Mathieu van der Poel verlengde onlangs zijn contract bij Alpecin-Deceuninck tot 2028.Beeld Photo News

Daarnaast heeft van Aert al enkele jaren trouwe privésponsors in de vorm van onder meer verzekeraar Ethias en energiedrankproducent Red Bull. Voor die laatste rijdt hij sinds 2018 in de vertrouwde helm in zilverblauwe merkkleuren rond. De contractcijfers daarrond blijven tot op vandaag een goed bewaard geheim.

Omgekeerd zet Van Aert zijn zuurverdiende centen (deels) aan het werk. Nadat hij zich in 2022 met een minderheidsparticipatie had ingekocht bij het Antwerpse vastgoedbedrijf Heylen werd hij eind vorig jaar aandeelhouder van het West-Vlaamse bedrijf Mon Dada, dat luxekaarsen in betonnen potten vervaardigt (en waarin ook ondernemer Bruno Descamps van Lamett en Van Aerts manager Jef Van den Bosch investeerden).
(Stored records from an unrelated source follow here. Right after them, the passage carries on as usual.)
-- pv_equiv track=rewrite | github.com/telemt/telemt | tools/tlsearch.py | normalize_u8_list
-- ===== SOURCE A (Python) =====
-- from typing import Any, Iterable
--
-- def normalize_u8_list(value: Any) -> list[int]:
--     if not isinstance(value, list):
--         return []
--     out: list[int] = []
--     for item in value:
--         if isinstance(item, int) and 0 <= item <= 0xFF:
--             out.append(item)
--         else:
--             return []
--     return out
-- ===== SOURCE B (Python) =====
-- def normalize_u8_list(value):
--     # bytes() itself enforces "iterable of ints in 0..255": it raises
--     # TypeError/ValueError on any offending element, so no explicit
--     # per-element validation loop is needed.
--     if not isinstance(value, list):
--         return []
--     try:
--         return list(bytes(value))
--     except (TypeError, ValueError):
--         return []
-- ===== Notes on version B (the rewrite author's own statement) =====
-- stated objective: idiomatic
-- what changed: B delegates the whole 0..255/int validation and conversion to Python's bytes() constructor (exception-based), returning list(bytes(value)) or [] on TypeError/ValueError, instead of A's explicit per-element loop with accumulation and early return.
import Mathlib
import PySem

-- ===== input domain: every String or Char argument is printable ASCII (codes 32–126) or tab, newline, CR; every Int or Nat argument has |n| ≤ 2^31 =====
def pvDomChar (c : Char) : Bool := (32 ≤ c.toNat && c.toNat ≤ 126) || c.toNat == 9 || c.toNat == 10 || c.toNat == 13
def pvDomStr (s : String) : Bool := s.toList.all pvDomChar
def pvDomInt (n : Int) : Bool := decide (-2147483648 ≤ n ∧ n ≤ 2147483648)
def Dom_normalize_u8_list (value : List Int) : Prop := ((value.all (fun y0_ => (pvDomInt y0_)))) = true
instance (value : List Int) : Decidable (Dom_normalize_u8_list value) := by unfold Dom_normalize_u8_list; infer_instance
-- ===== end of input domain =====

-- B hands validation+conversion to bytes() (exception-based) instead of A's explicit accumulating loop; same return value, idiomatic.

-- ===== PORT A =====
-- the loop of A: append each in-range item to `out`, return [] at the first bad item
def normalize_u8_list_loop (out : List Int) : List Int → List Int
  | [] => out
  | item :: rest =>
      if 0 ≤ item ∧ item ≤ 0xFF then
        normalize_u8_list_loop (out ++ [item]) rest
      else
        []

def normalize_u8_list (value : List Int) : List Int :=
  normalize_u8_list_loop [] value

-- ===== PORT B =====
-- bytes(value): converts the whole list at once, `none` models the raised TypeError/ValueError
def pyBytes? : List Int → Option (List Int)
  | [] => some []
  | x :: rest =>
      if 0 ≤ x ∧ x ≤ 0xFF then
        match pyBytes? rest with
        | some bs => some (x :: bs)
        | none => none
      else
        none

def normalize_u8_list_alt (value : List Int) : List Int :=
  match pyBytes? value with
  | some bs => bs        -- list(bytes(value))
  | none => []           -- except (TypeError, ValueError)

-- ===== PRECONDITION & SPEC =====
def Spec_normalize_u8_list (value : List Int) (out : List Int) : Prop := out = normalize_u8_list_alt value
instance (value : List Int) (out : List Int) : Decidable (Spec_normalize_u8_list value out) := by unfold Spec_normalize_u8_list; infer_instance

-- ===== CLAIM (what is proved, stated in full; the proofs are below) =====
def Claim_equal_normalize_u8_list : Prop := ∀ (value : List Int), Dom_normalize_u8_list value → Spec_normalize_u8_list value (normalize_u8_list value)

-- ===== LEMMAS AND PROOFS =====
theorem normalize_u8_list_loop_eq_bytes (l acc : List Int) :
    normalize_u8_list_loop acc l =
      match pyBytes? l with
      | some bs => acc ++ bs
      | none => [] := by
  induction l generalizing acc with
  | nil => simp [normalize_u8_list_loop, pyBytes?]
  | cons a t ih =>
      simp only [normalize_u8_list_loop, pyBytes?]
      by_cases h : 0 ≤ a ∧ a ≤ 0xFF
      · simp only [if_pos h, ih]
        cases pyBytes? t <;> simp
      · simp [h]

-- ===== VERDICT (by name: the statement is the Claim_ definition above) =====
theorem normalize_u8_list_spec : Claim_equal_normalize_u8_list := by
  intro value _
  unfold Spec_normalize_u8_list normalize_u8_list normalize_u8_list_alt
  rw [normalize_u8_list_loop_eq_bytes]
  cases pyBytes? value <;> simp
Tot slot zal Vadertje Staat ongetwijfeld een vurig supporter van Van Aert zijn. Met zulke recordresultaten in 2023 mocht de overheid een recordbedrag aan belastingen van de renner ontvangen: 628.301 euro. In 2022 was dat al 427.998 euro. Sinds het begin van zijn profcarrière in 2015 droeg Van Aert alles samen 1.657.741 euro aan belastingen af. Want het mag ook gezegd dat Van Aert, in tegenstelling tot heel wat andere toprenners, de voorbije jaren niet is ingegaan op de lokroep van belastingparadijzen als Monaco maar zijn Kempense kleigrond trouw is gebleven.